* _TASK BRIEF_
Please copy every line from the following entries in which the word "pvDomChar" appears.

Items listed in a dataset
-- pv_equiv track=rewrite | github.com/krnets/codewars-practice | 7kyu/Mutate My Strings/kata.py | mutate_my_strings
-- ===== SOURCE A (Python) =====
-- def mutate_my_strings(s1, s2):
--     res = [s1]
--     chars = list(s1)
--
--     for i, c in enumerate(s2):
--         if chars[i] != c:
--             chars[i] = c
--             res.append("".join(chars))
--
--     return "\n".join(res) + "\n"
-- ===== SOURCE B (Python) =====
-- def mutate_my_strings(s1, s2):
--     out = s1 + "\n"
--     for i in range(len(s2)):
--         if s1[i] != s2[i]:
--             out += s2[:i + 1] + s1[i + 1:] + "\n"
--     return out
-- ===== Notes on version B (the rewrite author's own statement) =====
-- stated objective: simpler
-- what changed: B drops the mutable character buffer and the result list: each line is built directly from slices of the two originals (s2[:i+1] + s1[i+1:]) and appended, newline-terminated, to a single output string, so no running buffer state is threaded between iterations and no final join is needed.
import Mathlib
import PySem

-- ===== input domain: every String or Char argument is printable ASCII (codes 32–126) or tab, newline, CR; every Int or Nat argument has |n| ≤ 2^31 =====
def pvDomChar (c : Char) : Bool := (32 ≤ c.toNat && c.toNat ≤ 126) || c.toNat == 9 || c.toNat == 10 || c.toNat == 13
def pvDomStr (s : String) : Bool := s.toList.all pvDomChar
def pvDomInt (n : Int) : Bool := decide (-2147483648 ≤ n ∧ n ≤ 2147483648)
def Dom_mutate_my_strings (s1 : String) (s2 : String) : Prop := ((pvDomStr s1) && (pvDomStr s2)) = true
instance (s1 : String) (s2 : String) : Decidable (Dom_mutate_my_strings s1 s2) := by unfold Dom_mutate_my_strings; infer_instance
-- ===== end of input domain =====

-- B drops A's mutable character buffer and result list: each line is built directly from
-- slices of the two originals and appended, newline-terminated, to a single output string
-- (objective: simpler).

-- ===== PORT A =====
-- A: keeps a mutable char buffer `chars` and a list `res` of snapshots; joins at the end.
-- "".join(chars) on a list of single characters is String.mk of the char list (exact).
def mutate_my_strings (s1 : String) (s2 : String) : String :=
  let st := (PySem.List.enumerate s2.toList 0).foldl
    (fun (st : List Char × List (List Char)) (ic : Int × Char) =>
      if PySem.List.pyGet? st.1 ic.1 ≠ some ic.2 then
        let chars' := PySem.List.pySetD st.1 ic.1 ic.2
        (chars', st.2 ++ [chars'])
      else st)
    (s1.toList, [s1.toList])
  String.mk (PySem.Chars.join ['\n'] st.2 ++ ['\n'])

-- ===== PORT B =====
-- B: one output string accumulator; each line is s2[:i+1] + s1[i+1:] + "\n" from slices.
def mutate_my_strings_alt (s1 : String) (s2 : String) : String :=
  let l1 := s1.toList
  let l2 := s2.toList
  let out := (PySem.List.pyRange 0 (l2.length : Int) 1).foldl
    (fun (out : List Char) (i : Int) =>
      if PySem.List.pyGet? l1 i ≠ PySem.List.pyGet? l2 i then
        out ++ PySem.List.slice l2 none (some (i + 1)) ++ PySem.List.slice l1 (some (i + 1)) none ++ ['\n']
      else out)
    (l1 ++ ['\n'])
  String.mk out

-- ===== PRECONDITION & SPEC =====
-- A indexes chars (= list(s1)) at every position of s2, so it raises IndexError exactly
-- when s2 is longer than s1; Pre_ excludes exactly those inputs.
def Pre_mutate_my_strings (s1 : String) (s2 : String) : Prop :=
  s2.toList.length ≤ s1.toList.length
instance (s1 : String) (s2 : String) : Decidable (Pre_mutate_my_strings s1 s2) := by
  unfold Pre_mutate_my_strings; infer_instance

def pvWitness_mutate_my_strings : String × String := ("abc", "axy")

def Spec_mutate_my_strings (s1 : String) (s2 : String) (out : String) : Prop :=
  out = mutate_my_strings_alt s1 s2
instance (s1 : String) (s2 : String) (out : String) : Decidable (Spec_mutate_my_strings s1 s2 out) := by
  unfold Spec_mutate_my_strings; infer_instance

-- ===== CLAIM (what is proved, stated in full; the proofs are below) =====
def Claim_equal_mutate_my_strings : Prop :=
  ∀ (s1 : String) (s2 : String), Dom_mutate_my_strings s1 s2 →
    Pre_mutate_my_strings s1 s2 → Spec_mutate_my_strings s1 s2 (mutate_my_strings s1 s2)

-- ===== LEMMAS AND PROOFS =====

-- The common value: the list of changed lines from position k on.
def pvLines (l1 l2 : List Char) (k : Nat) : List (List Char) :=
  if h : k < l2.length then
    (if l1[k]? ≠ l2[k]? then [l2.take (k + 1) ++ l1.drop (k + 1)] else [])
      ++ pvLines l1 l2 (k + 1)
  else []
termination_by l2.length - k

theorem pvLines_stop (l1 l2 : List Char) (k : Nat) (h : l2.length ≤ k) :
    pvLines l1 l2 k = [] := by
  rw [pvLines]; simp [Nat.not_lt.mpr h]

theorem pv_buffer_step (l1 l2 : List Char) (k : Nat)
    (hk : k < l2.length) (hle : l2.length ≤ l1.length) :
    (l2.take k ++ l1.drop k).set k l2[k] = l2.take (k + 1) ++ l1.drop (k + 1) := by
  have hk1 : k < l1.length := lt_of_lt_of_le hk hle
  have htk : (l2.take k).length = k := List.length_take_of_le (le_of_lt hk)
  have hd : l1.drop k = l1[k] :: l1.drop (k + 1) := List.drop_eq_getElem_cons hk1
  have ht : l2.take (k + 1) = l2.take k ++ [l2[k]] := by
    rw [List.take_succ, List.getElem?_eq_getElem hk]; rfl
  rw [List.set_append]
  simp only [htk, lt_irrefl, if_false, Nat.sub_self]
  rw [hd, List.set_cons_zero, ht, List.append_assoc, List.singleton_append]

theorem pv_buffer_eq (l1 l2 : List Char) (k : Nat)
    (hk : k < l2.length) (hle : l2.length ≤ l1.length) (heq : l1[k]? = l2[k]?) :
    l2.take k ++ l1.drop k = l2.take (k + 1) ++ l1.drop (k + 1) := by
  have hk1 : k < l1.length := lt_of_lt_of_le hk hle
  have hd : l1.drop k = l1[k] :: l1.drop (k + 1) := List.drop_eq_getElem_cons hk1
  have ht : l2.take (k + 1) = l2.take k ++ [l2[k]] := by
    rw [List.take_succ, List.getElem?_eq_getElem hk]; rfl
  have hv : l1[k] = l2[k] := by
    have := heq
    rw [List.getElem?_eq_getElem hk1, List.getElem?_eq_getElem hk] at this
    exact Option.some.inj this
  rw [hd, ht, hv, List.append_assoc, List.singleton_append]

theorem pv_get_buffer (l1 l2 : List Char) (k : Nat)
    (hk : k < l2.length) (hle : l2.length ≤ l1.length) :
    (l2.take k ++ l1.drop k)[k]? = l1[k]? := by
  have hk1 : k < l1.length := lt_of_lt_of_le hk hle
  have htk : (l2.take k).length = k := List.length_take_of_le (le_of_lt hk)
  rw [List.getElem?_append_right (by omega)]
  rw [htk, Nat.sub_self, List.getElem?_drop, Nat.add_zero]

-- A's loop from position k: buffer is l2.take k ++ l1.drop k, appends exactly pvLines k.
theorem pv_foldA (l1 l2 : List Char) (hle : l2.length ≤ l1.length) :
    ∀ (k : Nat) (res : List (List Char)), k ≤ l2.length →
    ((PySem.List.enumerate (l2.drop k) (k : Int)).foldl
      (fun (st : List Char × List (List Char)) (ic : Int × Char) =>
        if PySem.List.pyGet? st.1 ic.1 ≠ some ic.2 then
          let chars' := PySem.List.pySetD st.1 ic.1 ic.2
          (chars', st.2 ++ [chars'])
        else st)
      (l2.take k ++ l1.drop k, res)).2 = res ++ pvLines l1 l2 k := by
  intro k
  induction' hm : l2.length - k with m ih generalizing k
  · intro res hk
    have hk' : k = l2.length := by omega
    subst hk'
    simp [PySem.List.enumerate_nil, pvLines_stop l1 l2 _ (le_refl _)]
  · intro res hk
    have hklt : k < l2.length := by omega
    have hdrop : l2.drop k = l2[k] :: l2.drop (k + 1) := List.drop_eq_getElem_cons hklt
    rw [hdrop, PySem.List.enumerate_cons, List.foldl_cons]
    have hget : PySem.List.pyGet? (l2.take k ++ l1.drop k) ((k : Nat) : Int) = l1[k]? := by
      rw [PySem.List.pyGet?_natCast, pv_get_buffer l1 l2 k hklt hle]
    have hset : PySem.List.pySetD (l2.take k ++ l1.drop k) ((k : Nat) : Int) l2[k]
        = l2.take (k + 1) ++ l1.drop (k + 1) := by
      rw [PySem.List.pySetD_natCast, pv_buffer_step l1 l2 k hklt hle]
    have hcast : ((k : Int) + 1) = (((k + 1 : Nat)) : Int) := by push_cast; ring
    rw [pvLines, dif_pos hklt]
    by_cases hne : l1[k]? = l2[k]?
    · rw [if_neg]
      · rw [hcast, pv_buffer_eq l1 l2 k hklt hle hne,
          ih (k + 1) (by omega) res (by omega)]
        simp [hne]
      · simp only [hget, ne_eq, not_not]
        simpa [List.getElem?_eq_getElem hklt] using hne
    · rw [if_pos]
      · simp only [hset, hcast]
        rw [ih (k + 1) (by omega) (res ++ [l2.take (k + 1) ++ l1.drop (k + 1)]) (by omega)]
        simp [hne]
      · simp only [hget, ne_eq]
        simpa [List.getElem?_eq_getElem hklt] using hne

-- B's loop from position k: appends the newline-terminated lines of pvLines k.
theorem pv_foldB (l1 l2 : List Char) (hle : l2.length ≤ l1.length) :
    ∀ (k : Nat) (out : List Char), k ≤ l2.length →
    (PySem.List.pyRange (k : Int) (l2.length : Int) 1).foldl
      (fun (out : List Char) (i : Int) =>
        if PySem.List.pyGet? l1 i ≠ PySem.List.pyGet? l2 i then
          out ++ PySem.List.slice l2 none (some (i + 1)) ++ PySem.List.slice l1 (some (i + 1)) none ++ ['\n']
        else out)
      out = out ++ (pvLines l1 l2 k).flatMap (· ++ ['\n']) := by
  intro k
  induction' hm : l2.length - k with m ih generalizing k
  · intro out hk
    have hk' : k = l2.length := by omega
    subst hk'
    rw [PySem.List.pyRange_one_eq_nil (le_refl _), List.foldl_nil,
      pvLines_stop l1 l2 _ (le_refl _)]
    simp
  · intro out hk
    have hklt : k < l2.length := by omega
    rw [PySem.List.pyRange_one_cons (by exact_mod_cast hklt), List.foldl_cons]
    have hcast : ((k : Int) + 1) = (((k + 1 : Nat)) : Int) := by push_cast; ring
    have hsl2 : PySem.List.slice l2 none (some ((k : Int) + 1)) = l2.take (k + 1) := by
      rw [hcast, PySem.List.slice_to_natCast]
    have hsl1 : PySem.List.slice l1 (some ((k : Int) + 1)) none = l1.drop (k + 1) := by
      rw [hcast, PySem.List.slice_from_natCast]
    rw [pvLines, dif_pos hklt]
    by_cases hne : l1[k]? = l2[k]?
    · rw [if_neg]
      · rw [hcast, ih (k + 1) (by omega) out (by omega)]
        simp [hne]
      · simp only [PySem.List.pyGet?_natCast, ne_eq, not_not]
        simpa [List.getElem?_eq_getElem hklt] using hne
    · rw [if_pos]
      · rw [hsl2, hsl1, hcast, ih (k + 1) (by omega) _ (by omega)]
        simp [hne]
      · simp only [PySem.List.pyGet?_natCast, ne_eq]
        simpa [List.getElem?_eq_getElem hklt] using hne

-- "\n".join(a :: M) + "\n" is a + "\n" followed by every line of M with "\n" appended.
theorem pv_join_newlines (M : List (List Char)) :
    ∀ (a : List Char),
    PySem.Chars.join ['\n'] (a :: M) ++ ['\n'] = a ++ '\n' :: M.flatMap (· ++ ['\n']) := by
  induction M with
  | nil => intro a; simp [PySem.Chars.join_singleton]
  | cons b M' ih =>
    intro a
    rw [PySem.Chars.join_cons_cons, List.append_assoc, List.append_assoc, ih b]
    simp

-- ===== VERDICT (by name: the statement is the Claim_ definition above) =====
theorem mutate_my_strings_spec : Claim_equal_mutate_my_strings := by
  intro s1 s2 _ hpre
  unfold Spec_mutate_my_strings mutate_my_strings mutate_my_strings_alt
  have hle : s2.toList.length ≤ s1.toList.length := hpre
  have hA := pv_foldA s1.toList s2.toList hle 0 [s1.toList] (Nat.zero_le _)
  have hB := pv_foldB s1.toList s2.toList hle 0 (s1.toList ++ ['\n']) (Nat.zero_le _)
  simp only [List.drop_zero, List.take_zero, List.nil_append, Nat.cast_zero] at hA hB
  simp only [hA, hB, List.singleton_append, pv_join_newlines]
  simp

* _RESPONSE TO THE EXERCISE_
def pvDomChar (c : Char) : Bool := (32 ≤ c.toNat && c.toNat ≤ 126) || c.toNat == 9 || c.toNat == 10 || c.toNat == 13
def pvDomStr (s : String) : Bool := s.toList.all pvDomChar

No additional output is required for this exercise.